Angelo Salami, Massimo Dellepiane, Francesco Antonio Salzano, Renzo Mora

Med Sci Monit 2007; 13(12): PI25-29

ID: 563740


Background: Piezosurgery is a new instrument able to cut bone without necrosis and non-mineralized tissue damage. The aim of this study was to test the Piezosurgery as a new and alternative method for the excision of middle-ear tumors and to analyze its effects on soft tissues.
Material and Method: The Piezosurgery device was used to excise eight glomus tympanicum tumors and two primary B-cell lymphomas of the middle ear. The piezoelectric device uses low-frequency ultrasonic waves (24.7-29.5 kHz); the applied power can be modulated between 2.8 and 16 W and is programmed in accordance to the density of the bone.
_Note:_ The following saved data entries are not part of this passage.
-- pv_equiv track=rewrite | github.com/miliar/Code_Jam_Webscraper | solutions_python/solutions_year14_round0_nr4/1333.py | solveDeceive
-- ===== SOURCE A (Python) =====
-- def solveDeceive(naomi, ken, points):
--     points = 0
--     l = len(naomi)
--     while l>0:
--         if naomi[0] > ken[0]:
--             ken = ken[1:]
--             points+=1
--         else:
--             ken = ken[:-1]
--         naomi = naomi[1:]
--         l-=1
--     return points
-- ===== SOURCE B (Python) =====
-- def solveDeceive(naomi, ken, points):
--     # A only ever inspects ken's front element; losses trim ken's back,
--     # which never influences the front. So one index (lo = wins so far)
--     # into the untouched ken suffices: O(n) instead of O(n^2) slicing.
--     points = 0
--     lo = 0
--     for x in naomi:
--         if x > ken[lo]:
--             lo += 1
--             points += 1
--     return points
-- ===== Notes on version B (the rewrite author's own statement) =====
-- stated objective: faster
-- what changed: Replaces the per-round list slicing of both lists with a single pass over naomi and one advancing index into an untouched ken (the back-trimming of ken never affects the front element A reads, so it is dropped entirely).
-- outside the precondition, e.g. on solveDeceive([1, 2], [5], 0): A raises IndexError, B returns 0
import Mathlib
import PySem

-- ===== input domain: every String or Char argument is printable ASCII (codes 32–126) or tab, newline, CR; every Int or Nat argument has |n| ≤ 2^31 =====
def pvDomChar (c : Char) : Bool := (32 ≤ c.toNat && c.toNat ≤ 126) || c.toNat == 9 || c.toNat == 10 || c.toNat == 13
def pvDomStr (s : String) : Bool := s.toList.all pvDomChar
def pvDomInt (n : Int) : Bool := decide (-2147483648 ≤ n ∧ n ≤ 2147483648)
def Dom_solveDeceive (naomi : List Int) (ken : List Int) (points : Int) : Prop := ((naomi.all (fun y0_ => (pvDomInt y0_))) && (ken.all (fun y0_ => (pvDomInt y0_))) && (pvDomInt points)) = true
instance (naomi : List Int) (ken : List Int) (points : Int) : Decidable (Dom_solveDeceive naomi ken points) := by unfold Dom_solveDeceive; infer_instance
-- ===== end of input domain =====

-- B replaces A's per-round slicing of both lists with one pass and a single
-- advancing front index into an untouched ken (objective: faster, asymptotic).
-- Pre_ excludes inputs with len(naomi) > len(ken), on which A raises IndexError (ken runs empty).
-- ===== PORT A =====
-- while l>0 loop of A, recursing on naomi (naomi = naomi[1:], l -= 1 each round);
-- ken[0] on empty ken raises in Python (excluded by Pre_); [] case is a totality guard.
def solveDeceiveGoA : List Int → List Int → Int → Int
  | [], _, pts => pts
  | _ :: ns, [], pts => pts
  | n :: ns, k :: ks, pts =>
    if n > k then solveDeceiveGoA ns ks (pts + 1)            -- ken = ken[1:]; points += 1
    else solveDeceiveGoA ns ((k :: ks).dropLast) pts         -- ken = ken[:-1]

def solveDeceive (naomi : List Int) (ken : List Int) (points : Int) : Int :=
  solveDeceiveGoA naomi ken 0                                -- points = 0

-- ===== PORT B =====
-- one pass over naomi; lo : Nat is B's nonnegative index, so ken[lo] is getElem?
-- (exact for Python's ken[lo] with lo ≥ 0); the none case is where Python raises (outside Pre_).
def solveDeceiveGoB (ken : List Int) : List Int → Nat → Int → Int
  | [], _, pts => pts
  | x :: xs, lo, pts =>
    match ken[lo]? with
    | none => pts
    | some k => if x > k then solveDeceiveGoB ken xs (lo + 1) (pts + 1)
                else solveDeceiveGoB ken xs lo pts

def solveDeceive_alt (naomi : List Int) (ken : List Int) (points : Int) : Int :=
  solveDeceiveGoB ken naomi 0 0

-- ===== PRECONDITION & SPEC =====
-- Pre_ excludes exactly the inputs where A raises IndexError: ken shorter than naomi.
def Pre_solveDeceive (naomi : List Int) (ken : List Int) (points : Int) : Prop :=
  naomi.length ≤ ken.length
instance (naomi : List Int) (ken : List Int) (points : Int) : Decidable (Pre_solveDeceive naomi ken points) := by unfold Pre_solveDeceive; infer_instance

def pvWitness_solveDeceive : List Int × List Int × Int := ([3, 1], [2, 5], 0)

def Spec_solveDeceive (naomi : List Int) (ken : List Int) (points : Int) (out : Int) : Prop := out = solveDeceive_alt naomi ken points
instance (naomi : List Int) (ken : List Int) (points : Int) (out : Int) : Decidable (Spec_solveDeceive naomi ken points out) := by unfold Spec_solveDeceive; infer_instance

-- ===== CLAIM (what is proved, stated in full; the proofs are below) =====
def Claim_equal_solveDeceive : Prop := ∀ (naomi : List Int) (ken : List Int) (points : Int), Dom_solveDeceive naomi ken points → Pre_solveDeceive naomi ken points → Spec_solveDeceive naomi ken points (solveDeceive naomi ken points)

-- ===== LEMMAS AND PROOFS =====

-- Invariant: A's current ken is a window (full.drop lo).take r of the original ken,
-- with at least naomi.length elements in the window.
theorem solveDeceive_window (naomi : List Int) : ∀ (full : List Int) (lo r : Nat) (pts : Int),
    naomi.length ≤ r → lo + r ≤ full.length →
    solveDeceiveGoA naomi ((full.drop lo).take r) pts = solveDeceiveGoB full naomi lo pts := by
  induction naomi with
  | nil => intro full lo r pts _ _; simp [solveDeceiveGoA, solveDeceiveGoB]
  | cons n ns ih =>
    intro full lo r pts hr hlr
    have hlo : lo < full.length := by simp at hr ⊢; omega
    have hdrop : full.drop lo = full[lo] :: full.drop (lo + 1) := by
      rw [List.drop_eq_getElem_cons hlo]
    have hr1 : 1 ≤ r := by simp at hr; omega
    have hwin : (full.drop lo).take r = full[lo] :: ((full.drop (lo + 1)).take (r - 1)) := by
      rw [hdrop]
      cases r with
      | zero => omega
      | succ m => rw [List.take_succ_cons, Nat.add_sub_cancel]
    rw [hwin]
    simp only [solveDeceiveGoA, solveDeceiveGoB, List.getElem?_eq_getElem hlo]
    split
    · -- win: A drops ken front, B advances lo
      have := ih full (lo + 1) (r - 1) (pts + 1) (by simp at hr; omega) (by omega)
      simpa using this
    · -- loss: A drops ken back; the window just shrinks on the right
      have hback : (full[lo] :: ((full.drop (lo + 1)).take (r - 1))).dropLast
          = (full.drop lo).take (r - 1) := by
        rw [← hwin, List.dropLast_eq_take, List.length_take, List.take_take]
        congr 1
        have : (full.drop lo).length = full.length - lo := by simp
        omega
      rw [hback]
      exact ih full lo (r - 1) pts (by simp at hr; omega) (by omega)

-- ===== VERDICT (by name: the statement is the Claim_ definition above) =====
theorem solveDeceive_spec : Claim_equal_solveDeceive := by
  intro naomi ken points _ hpre
  unfold Spec_solveDeceive solveDeceive solveDeceive_alt
  have := solveDeceive_window naomi ken 0 ken.length 0 hpre (by omega)
  rw [List.drop_zero, List.take_length] at this
  exact this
The equipment consists of two hand-pieces, two inserts, and two peristaltic pumps. The microvibrations that are created in the piezoelectric hand-piece cause the inserts to vibrate linearly by between 60 and 210 microm.
Results: Piezosurgery provided excellent control in all the patients, without bleeding and harmful effects on the adjacent structures of the middle and inner ear.
Conclusions: Piezosurgery is a new and revolutionary osteotomy technique utilizing the microvibrations of scalpels at ultrasonic frequency, so that soft tissue will not be damaged even upon accidental contact with the cutting tip. The vibration frequency of Piezosurgery is optimal for mineralized tissue and does not cut the adjacent soft tissue, minimizing the risk of harming the adjacent tissues. This renders the piezoelectric device ideal for application at the border between hard and soft tissues as in the excision of a middle-ear tumor.